Хонджун не стал другим. Он всё ещё просыпался рано утром, когда серый предрассветный свет только начинал вырисовывать контуры мебели в чужой спальне, и первым, что накрывало его, было тяжёлое, свинцовое, почти физическое ощущение в груди. Оно лежало там, холодным и плотным камнем, и первые несколько минут после пробуждения он просто лежал неподвижно, чувствуя его вес, позволяя осознанию реальности — той, в которой он был один, в чужой стране, с разбитым сердцем, — просочиться сквозь сонную вату безмятежности. Это ощущение лишь через несколько часов медленного, мучительного бодрствования рассеивалось, превращаясь не в лёгкость, а в привычный, густой туман апатии, в котором можно было существовать, не чувствуя острой боли, но и не ощущая жизни.
Он по-прежнему проводил большую часть дня, затерявшись в белизне кожаного дивана или в плетёном кресле на балконе, его взгляд прилипая к какой-то точке в пространстве — к стыку потолочных панелей, к далёкой антенне на крыше соседнего небоскрёба, к медленному пути солнечного зайчика по полу. Но теперь в этой рутине отчаяния, в этом монотонном ландшафте его внутренней тюрьмы, стали появляться островки иного качества. Не радости — нет, до радости было ещё бесконечно далеко. Но присутствия. Внимания. Микроскопического интереса.
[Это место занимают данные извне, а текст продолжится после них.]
-- ===== PORT A =====
-- 'str(patch_text or "")' and 'int(line_no or 0)' are identities on str/int and are dropped.
def extract_diff_block_for_line_py (patch_text : String) (line_no : Int) : String :=
  let lines := PySem.Str.splitlines patch_text
  if lines = [] then ""
  else
    let n0 := line_no
    if n0 ≤ 0 then ""
    else
      let n : Int := if n0 > (lines.length : Int) then (lines.length : Int) else n0
      -- for i in range(n-1, -1, -1): first hit wins (break)
      let start : Int :=
        (PySem.List.pyRange (n - 1) (-1) (-1)).foldl
          (fun acc i =>
            if 0 ≤ acc then acc
            else if pvIsDiff (PySem.List.pyGetD lines i "") then i else acc)
          (-1)
      if start < 0 then ""
      else
        -- for j in range(start+1, len(lines)): first hit wins (break)
        let endIdx : Int :=
          (PySem.List.pyRange (start + 1) (lines.length : Int) 1).foldl
            (fun acc j =>
              if acc < (lines.length : Int) then acc
              else if pvIsDiff (PySem.List.pyGetD lines j "") then j else acc)
            (lines.length : Int)
        let block := PySem.List.slice lines (some start) (some endIdx)
        if block = [] then ""
        else String.ofList (pvRstripNl (PySem.Str.join "\n" block).toList ++ ['\n'])

-- ===== PORT B =====
-- single forward pass over enumerate(lines); the Python 'break' is the Bool 'done' component
def extract_diff_block_for_line_py_alt (patch_text : String) (line_no : Int) : String :=
  let lines := PySem.Str.splitlines patch_text
  if lines = [] then ""
  else if line_no ≤ 0 then ""
  else
    let n : Int := min line_no (lines.length : Int)
    let res :=
      (PySem.List.enumerate lines 0).foldl
        (fun (st : Int × Int × Bool) p =>
          if st.2.2 then st
          else if pvIsDiff p.2 then
            (if p.1 ≤ n - 1 then (p.1, st.2.1, false) else (st.1, p.1, true))
          else st)
        (-1, (lines.length : Int), false)
    if res.1 < 0 then ""
    else String.ofList (pvRstripNl (PySem.Str.join "\n"
      (PySem.List.slice lines (some res.1) (some res.2.1))).toList ++ ['\n'])

-- ===== PRECONDITION & SPEC =====
def Spec_extract_diff_block_for_line_py (patch_text : String) (line_no : Int) (out : String) : Prop := out = extract_diff_block_for_line_py_alt patch_text line_no
instance (patch_text : String) (line_no : Int) (out : String) : Decidable (Spec_extract_diff_block_for_line_py patch_text line_no out) := by unfold Spec_extract_diff_block_for_line_py; infer_instance

-- ===== CLAIM (what is proved, stated in full; the proofs are below) =====
def Claim_equal_extract_diff_block_for_line_py : Prop := ∀ (patch_text : String) (line_no : Int), Dom_extract_diff_block_for_line_py patch_text line_no → Spec_extract_diff_block_for_line_py patch_text line_no (extract_diff_block_for_line_py patch_text line_no)

-- ===== LEMMAS AND PROOFS =====

-- last index i < m (position i counted from base) with pvIsDiff, default s: B's 'start' accumulator
def pvLastIdx (m : Nat) : Int → Nat → List String → Int
  | s, _, [] => s
  | s, i, x :: t => pvLastIdx m (if i < m ∧ pvIsDiff x then (i : Int) else s) (i + 1) t

-- first index ≥ m with pvIsDiff, default e: B's 'end' accumulator
def pvFirstIdx (m : Nat) : Int → Nat → List String → Int
  | e, _, [] => e
  | e, i, x :: t => if m ≤ i ∧ pvIsDiff x then (i : Int) else pvFirstIdx m e (i + 1) t

-- B's 'done' flag
def pvDoneF (m : Nat) : Nat → List String → Bool
  | _, [] => false
  | i, x :: t => if m ≤ i ∧ pvIsDiff x then true else pvDoneF m (i + 1) t

-- first index ≥ t with pvIsDiff via findIdx?, default e
def pvFF (xs : List String) (t : Nat) (e : Int) : Int :=
  match (xs.drop t).findIdx? pvIsDiff with
  | some k => ((t + k : Nat) : Int)
  | none => e

theorem pvLastIdx_frozen (m : Nat) (xs : List String) : ∀ (i : Nat) (s : Int), m ≤ i → pvLastIdx m s i xs = s := by
  induction xs with
  | nil => intro i s h; rfl
  | cons x t ih =>
      intro i s h
      simp only [pvLastIdx]
      rw [if_neg (by omega : ¬(i < m ∧ pvIsDiff x = true)), ih (i+1) s (by omega)]

theorem pvLastIdx_cases (m : Nat) (xs : List String) : ∀ (i : Nat) (s : Int), pvLastIdx m s i xs = s ∨ (i : Int) ≤ pvLastIdx m s i xs := by
  induction xs with
  | nil => intro i s; left; rfl
  | cons x t ih =>
      intro i s
      simp only [pvLastIdx]
      rcases ih (i+1) (if i < m ∧ pvIsDiff x = true then (i:Int) else s) with h | h
      · rw [h]; split_ifs with hc
        · right; simp
        · left; rfl
      · right; omega

theorem pvLastIdx_lt (m : Nat) (xs : List String) : ∀ (i : Nat) (s : Int), pvLastIdx m s i xs = s ∨ pvLastIdx m s i xs < (m : Int) := by
  induction xs with
  | nil => intro i s; left; rfl
  | cons x t ih =>
      intro i s
      simp only [pvLastIdx]
      rcases ih (i+1) (if i < m ∧ pvIsDiff x = true then (i:Int) else s) with h | h
      · rw [h]; split_ifs with hc
        · right; exact_mod_cast hc.1
        · left; rfl
      · right; exact h

theorem pvLastIdx_max (m : Nat) (xs : List String) : ∀ (i k : Nat) (s : Int), pvLastIdx m s i xs < ((i + k : Nat) : Int) → i + k < m → k < xs.length → pvIsDiff (xs.getD k "") = false := by
  induction xs with
  | nil => intro i k s _ _ h3; simp at h3
  | cons x t ih =>
      intro i k s h1 h2 h3
      match k with
      | 0 =>
        simp only [List.getD_cons_zero]
        by_contra hP
        simp only [Bool.not_eq_false] at hP
        simp only [pvLastIdx, if_pos (⟨by omega, hP⟩ : i < m ∧ pvIsDiff x = true)] at h1
        rcases pvLastIdx_cases m t (i+1) (i:Int) with h | h
        · omega
        · omega
      | k+1 =>
        simp only [List.getD_cons_succ]
        refine ih (i+1) k (if i < m ∧ pvIsDiff x = true then (i:Int) else s) ?_ (by omega) (by simpa using h3)
        simp only [pvLastIdx] at h1
        have : ((i+1) + k : Nat) = (i + (k+1) : Nat) := by omega
        rw [this]; exact h1

theorem pvLastIdx_succ (m : Nat) (xs : List String) : ∀ (i : Nat) (s : Int), pvLastIdx (m + 1) s i xs = if m < i + xs.length ∧ i ≤ m ∧ pvIsDiff (xs.getD (m - i) "") then (m : Int) else pvLastIdx m s i xs := by
  induction xs with
  | nil =>
      intro i s
      simp only [pvLastIdx]
      rw [if_neg (by simp; omega)]
  | cons x t ih =>
      intro i s
      rcases Nat.lt_trichotomy i m with hi | hi | hi
      · -- i < m
        have hs' : (if i < m + 1 ∧ pvIsDiff x = true then (i:Int) else s)
                 = (if i < m ∧ pvIsDiff x = true then (i:Int) else s) := by
          by_cases hP : pvIsDiff x = true
          · rw [if_pos ⟨by omega, hP⟩, if_pos ⟨hi, hP⟩]
          · rw [if_neg (by tauto), if_neg (by tauto)]
        have hg : (x :: t).getD (m - i) "" = t.getD (m - (i+1)) "" := by
          rw [show m - i = (m - (i+1)) + 1 from by omega, List.getD_cons_succ]
        simp only [pvLastIdx, hs', List.length_cons, hg]
        rw [ih (i+1)]
        exact if_congr (by
          constructor
          · rintro ⟨h1, h2, h3⟩; exact ⟨by omega, by omega, h3⟩
          · rintro ⟨h1, h2, h3⟩; exact ⟨by omega, by omega, h3⟩) rfl rfl
      · -- i = m
        subst hi
        simp only [pvLastIdx, List.length_cons, Nat.sub_self, List.getD_cons_zero]
        rw [pvLastIdx_frozen (i+1) t (i+1) _ (by omega), pvLastIdx_frozen i t (i+1) _ (by omega)]
        by_cases hP : pvIsDiff x = true
        · rw [if_pos ⟨by omega, hP⟩, if_pos ⟨by omega, by omega, hP⟩]
        · rw [if_neg (fun h => hP h.2), if_neg (fun h => hP h.2.2),
              if_neg (fun h => absurd h.1 (by omega))]
      · -- m < i
        have h1 : (if i < m + 1 ∧ pvIsDiff x = true then (i:Int) else s) = s :=
          if_neg (fun h => absurd h.1 (by omega))
        have h2 : (if i < m ∧ pvIsDiff x = true then (i:Int) else s) = s :=
          if_neg (fun h => absurd h.1 (by omega))
        simp only [pvLastIdx, List.length_cons, h1, h2]
        rw [pvLastIdx_frozen (m+1) t (i+1) s (by omega), pvLastIdx_frozen m t (i+1) s (by omega),
            if_neg (fun h => absurd h.2.1 (by omega))]

-- A's backward loop keeps a found (nonnegative) accumulator
theorem pvKeepA (xs : List String) (l : List Int) (acc : Int) (h : 0 ≤ acc) :
    l.foldl (fun acc i => if 0 ≤ acc then acc else if pvIsDiff (PySem.List.pyGetD xs i "") then i else acc) acc = acc := by
  induction l generalizing acc with
  | nil => rfl
  | cons y l ih => simp only [List.foldl_cons, if_pos h]; exact ih acc h

-- A's forward loop keeps an accumulator < len
theorem pvKeepE (xs : List String) (l : List Int) (acc : Int) (h : acc < (xs.length : Int)) :
    l.foldl (fun acc j => if acc < (xs.length : Int) then acc else if pvIsDiff (PySem.List.pyGetD xs j "") then j else acc) acc = acc := by
  induction l generalizing acc with
  | nil => rfl
  | cons y l ih => simp only [List.foldl_cons, if_pos h]; exact ih acc h

-- A's backward scan computes pvLastIdx
theorem pvA1 (xs : List String) (m : Nat) (hm : m ≤ xs.length) :
    (PySem.List.pyRange ((m : Int) - 1) (-1) (-1)).foldl
      (fun acc i => if 0 ≤ acc then acc else if pvIsDiff (PySem.List.pyGetD xs i "") then i else acc) (-1)
    = pvLastIdx m (-1) 0 xs := by
  induction m with
  | zero =>
      rw [show ((0:Nat):Int) - 1 = -1 from by norm_num,
          PySem.List.pyRange_neg_one_eq_nil (by omega)]
      simp only [List.foldl_nil]
      exact (pvLastIdx_frozen 0 xs 0 (-1) (by omega)).symm
  | succ m ih =>
      have h1 : ((m+1:Nat):Int) - 1 = (m:Int) := by push_cast; ring
      rw [h1, PySem.List.pyRange_neg_one_cons (by omega)]
      simp only [List.foldl_cons]
      rw [if_neg (by omega)]
      rw [show PySem.List.pyGetD xs (m:Int) ("":String) = xs.getD m "" from
            PySem.List.pyGetD_natCast xs m ""]
      rw [pvLastIdx_succ m xs 0 (-1)]
      by_cases hP : pvIsDiff (xs.getD m "") = true
      · rw [if_pos hP, pvKeepA xs _ (m:Int) (by omega), if_pos ⟨by omega, by omega, hP⟩]
      · rw [if_neg hP, if_neg (fun h => hP h.2.2)]
        exact ih (by omega)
Он начал замечать запахи. Раньше мир для него был стерильным, лишённым аромата, как больничная палата после уборки — в нём были только резкие, травмирующие вспышки: запах алкоголя изо рта Уена в ту последнюю ссору, едкий дух его собственного страха. Теперь же обоняние, это древнее, животное чувство, начало потихоньку просыпаться. Он различал теперь сложный, многослойный аромат кофе, который Сан варил по утрам в нехитрой френч-прессе — горький, тёплый, земляной, с нотами тёмного шоколада и чем-то дымным. Запах влажной хлопковой ткани после внезапного тропического ливня, доносившийся с балкона, — чистый, минеральный, пахнущий озоном и мокрым бетоном. Даже резкий, химический запах моющих средств с оттенком лимона, которыми утром убирали коридоры, перестал быть просто раздражающим фоном. Он стал фактом окружающего мира, маркером чьей-то другой, нормальной, упорядоченной деятельности. Кто-то приходил, мыл, натирал, заботился о чистоте. Жизнь шла своим чередом.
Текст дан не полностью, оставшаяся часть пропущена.